__Information shown__

============================================================

-- pv_equiv track=rewrite | github.com/newcanvas/HSP | 28z/z28.py | Keymaker
-- ===== SOURCE A (Python) =====
-- def Keymaker(k: int) -> str:
--
--     doors = []
--     for i in range(k):
--         doors.append(False)
--
--     for i in range(k):
--         for j in range(k):
--             if (j+1) % (i+1) == 0:
--                 doors[j] = not doors[j]
--
--     result = "".join(list(map(str, map(int, doors))))
--
--     return result
-- ===== SOURCE B (Python) =====
-- def Keymaker(k: int) -> str:
--     # A door ends open iff its 1-based number has an odd number of divisors,
--     # i.e. iff it is a perfect square: mark just the squares, O(k).
--     doors = ["0"] * k
--     s = 1
--     while s * s <= k:
--         doors[s * s - 1] = "1"
--         s += 1
--     return "".join(doors)
-- ===== Notes on version B (the rewrite author's own statement) =====
-- stated objective: faster
-- what changed: Replaces the O(k^2) double loop that toggles every door by every divisor with a direct O(k) construction that marks exactly the perfect-square doors (a door stays open iff its number has an odd divisor count, i.e. is a square).
import Mathlib
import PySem

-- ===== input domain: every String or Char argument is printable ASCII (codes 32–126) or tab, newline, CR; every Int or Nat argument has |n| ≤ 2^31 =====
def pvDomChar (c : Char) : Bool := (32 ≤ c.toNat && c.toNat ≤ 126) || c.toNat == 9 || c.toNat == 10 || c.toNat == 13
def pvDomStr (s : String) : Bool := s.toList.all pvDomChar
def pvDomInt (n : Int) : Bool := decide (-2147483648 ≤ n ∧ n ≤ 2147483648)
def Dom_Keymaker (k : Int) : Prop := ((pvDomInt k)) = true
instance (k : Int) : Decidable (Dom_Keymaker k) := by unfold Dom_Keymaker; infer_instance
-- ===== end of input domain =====

-- B replaces A's O(k^2) divisor-toggling double loop by directly marking the perfect-square doors (O(k)).


-- ===== PORT A =====
-- 'for i in range(k): doors.append(False)'
def buildDoors (k : Int) : List Bool :=
  (PySem.List.pyRange 0 k 1).foldl (fun d _ => d ++ [false]) []

-- the nested 'for i ... for j ...' toggling loop
def toggleLoop (k : Int) (doors : List Bool) : List Bool :=
  (PySem.List.pyRange 0 k 1).foldl (fun d i =>
    (PySem.List.pyRange 0 k 1).foldl (fun d j =>
      if PySem.Int.mod (j + 1) (i + 1) == 0 then
        d.set j.toNat (!(PySem.List.pyGetD d j false))
      else d) d) doors

def Keymaker (k : Int) : String :=
  PySem.Str.join ""
    ((toggleLoop k (buildDoors k)).map (fun b => PySem.Int.toStr (if b then 1 else 0)))

-- ===== PORT B =====
-- the 'while s * s <= k' loop of Source B
def markSquares (k : Int) (s : Nat) (doors : List String) : List String :=
  if h : ((s * s : Nat) : Int) ≤ k then
    markSquares k (s + 1) (doors.set (s * s - 1) "1")
  else doors
termination_by k.toNat + 1 - s
decreasing_by
  have h1 : s * s ≤ k.toNat := by omega
  rcases Nat.eq_zero_or_pos s with hs | hs
  · omega
  · have : s ≤ s * s := Nat.le_mul_of_pos_right s hs
    omega

def Keymaker_alt (k : Int) : String :=
  let doors := List.replicate k.toNat "0"
  let doors := markSquares k 1 doors
  PySem.Str.join "" doors

-- ===== PRECONDITION & SPEC =====
def Spec_Keymaker (k : Int) (out : String) : Prop := out = Keymaker_alt k
instance (k : Int) (out : String) : Decidable (Spec_Keymaker k out) := by unfold Spec_Keymaker; infer_instance

-- ===== CLAIM (what is proved, stated in full; the proofs are below) =====
def Claim_equal_Keymaker : Prop := ∀ (k : Int), Dom_Keymaker k → Spec_Keymaker k (Keymaker k)

-- ===== LEMMAS AND PROOFS =====

-- the common value both programs compute: door j is '1' iff j+1 is a perfect square
def doorChars (n : Nat) : List Char :=
  (List.range n).map (fun j => if Nat.sqrt (j + 1) * Nat.sqrt (j + 1) = j + 1 then '1' else '0')

-- A's inner loop, as a fold over Nat indices
def toggleFold (p : Nat → Bool) (m : Nat) (d : List Bool) : List Bool :=
  (List.range m).foldl (fun d j => if p j then d.set j (!d.getD j false) else d) d

theorem length_toggleFold (p : Nat → Bool) (m : Nat) (d : List Bool) :
    (toggleFold p m d).length = d.length := by
  induction m with
  | zero => simp [toggleFold]
  | succ m ih =>
    rw [toggleFold, List.range_succ, List.foldl_append, List.foldl_cons, List.foldl_nil]
    rw [show (List.range m).foldl (fun d j => if p j then d.set j (!d.getD j false) else d) d
          = toggleFold p m d from rfl]
    by_cases hp : p m <;> simp [hp, ih]

theorem getElem?_toggleFold (p : Nat → Bool) (m : Nat) (d : List Bool) (j : Nat) :
    (toggleFold p m d)[j]? = if j < m ∧ p j then (d[j]?).map (fun b => !b) else d[j]? := by
  induction m with
  | zero => simp [toggleFold]
  | succ m ih =>
    rw [toggleFold, List.range_succ, List.foldl_append, List.foldl_cons, List.foldl_nil]
    rw [show (List.range m).foldl (fun d j => if p j then d.set j (!d.getD j false) else d) d
          = toggleFold p m d from rfl]
    by_cases hp : p m
    · simp only [hp, if_true]
      by_cases hj : j = m
      · obtain rfl := hj
        have hcur : (toggleFold p j d)[j]? = d[j]? := by rw [ih]; simp
        by_cases hlt : j < d.length
        · rw [List.getElem?_set_self (by rw [length_toggleFold]; exact hlt)]
          have hd : d[j]? = some d[j] := List.getElem?_eq_getElem hlt
          have hgd : (toggleFold p j d).getD j false = d[j] := by
            rw [List.getD_eq_getElem?_getD, hcur, hd]; rfl
          rw [hgd, hd]
          simp [hp]
        · have h1 : d[j]? = none := List.getElem?_eq_none (by omega)
          have hset : (toggleFold p j d).set j (!(toggleFold p j d).getD j false)
              = toggleFold p j d := by
            apply List.set_eq_of_length_le
            rw [length_toggleFold]; omega
          rw [hset, hcur, h1]
          simp
      · rw [List.getElem?_set_ne (fun h => hj h.symm)]
        rw [ih]
        by_cases h1 : j < m
        · have h2 : j < m + 1 := by omega
          simp [h1, h2]
        · have h2 : ¬ (j < m + 1) := by omega
          simp [h1, h2]
    · have hp' : p m = false := by simpa using hp
      simp only [hp', Bool.false_eq_true, if_false]
      rw [ih]
      by_cases h1 : j < m
      · have h2 : j < m + 1 := by omega
        simp [h1, h2]
      · by_cases h2 : j = m
        · obtain rfl := h2
          simp [hp']
        · have h3 : ¬ (j < m + 1) := by omega
          simp [h1, h3]

theorem getElem?_outerFold (q : Nat → Nat → Bool) (n m : Nat) (d0 : List Bool) (j : Nat) :
    ((List.range m).foldl (fun d i => toggleFold (q i) n d) d0)[j]? =
      (d0[j]?).map (fun b =>
        if Odd ((List.range m).countP (fun i => decide (j < n) && q i j)) then !b else b) := by
  induction m with
  | zero =>
    simp only [List.range_zero, List.foldl_nil, List.countP_nil]
    cases d0[j]? <;> simp
  | succ m ih =>
    rw [List.range_succ, List.foldl_append, List.foldl_cons, List.foldl_nil]
    rw [getElem?_toggleFold, ih]
    rw [List.countP_append, List.countP_cons, List.countP_nil]
    by_cases hn : j < n
    · have hfun : (fun i => decide (j < n) && q i j) = fun i => q i j := by
        funext i; simp [hn]
      rw [hfun]
      by_cases hq : q m j
      · simp only [hn, hq, and_true, if_pos, decide_true, Bool.and_true, if_true]
        cases d0[j]? with
        | none => simp
        | some b =>
          simp only [Option.map_some]
          rcases Nat.even_or_odd (List.countP (fun i => q i j) (List.range m)) with he | ho
          · simp [Nat.odd_add_one, he, Nat.not_odd_iff_even.mpr he]
          · simp [Nat.odd_add_one, ho, Nat.not_even_iff_odd.mpr ho]
      · have hq' : q m j = false := by simpa using hq
        simp [hq']
    · have hc : (decide (j < n) && q m j) = false := by simp [hn]
      simp [hn, hc]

============================================================

__Exercise requirements__
Within the material above, output exactly the lines from the one with "by_cases hlt : j < d.length" through the one with "simp [h1, h3]", end lines included, and nothing besides.

__Response to the task__
        by_cases hlt : j < d.length
        · rw [List.getElem?_set_self (by rw [length_toggleFold]; exact hlt)]
          have hd : d[j]? = some d[j] := List.getElem?_eq_getElem hlt
          have hgd : (toggleFold p j d).getD j false = d[j] := by
            rw [List.getD_eq_getElem?_getD, hcur, hd]; rfl
          rw [hgd, hd]
          simp [hp]
        · have h1 : d[j]? = none := List.getElem?_eq_none (by omega)
          have hset : (toggleFold p j d).set j (!(toggleFold p j d).getD j false)
              = toggleFold p j d := by
            apply List.set_eq_of_length_le
            rw [length_toggleFold]; omega
          rw [hset, hcur, h1]
          simp
      · rw [List.getElem?_set_ne (fun h => hj h.symm)]
        rw [ih]
        by_cases h1 : j < m
        · have h2 : j < m + 1 := by omega
          simp [h1, h2]
        · have h2 : ¬ (j < m + 1) := by omega
          simp [h1, h2]
    · have hp' : p m = false := by simpa using hp
      simp only [hp', Bool.false_eq_true, if_false]
      rw [ih]
      by_cases h1 : j < m
      · have h2 : j < m + 1 := by omega
        simp [h1, h2]
      · by_cases h2 : j = m
        · obtain rfl := h2
          simp [hp']
        · have h3 : ¬ (j < m + 1) := by omega
          simp [h1, h3]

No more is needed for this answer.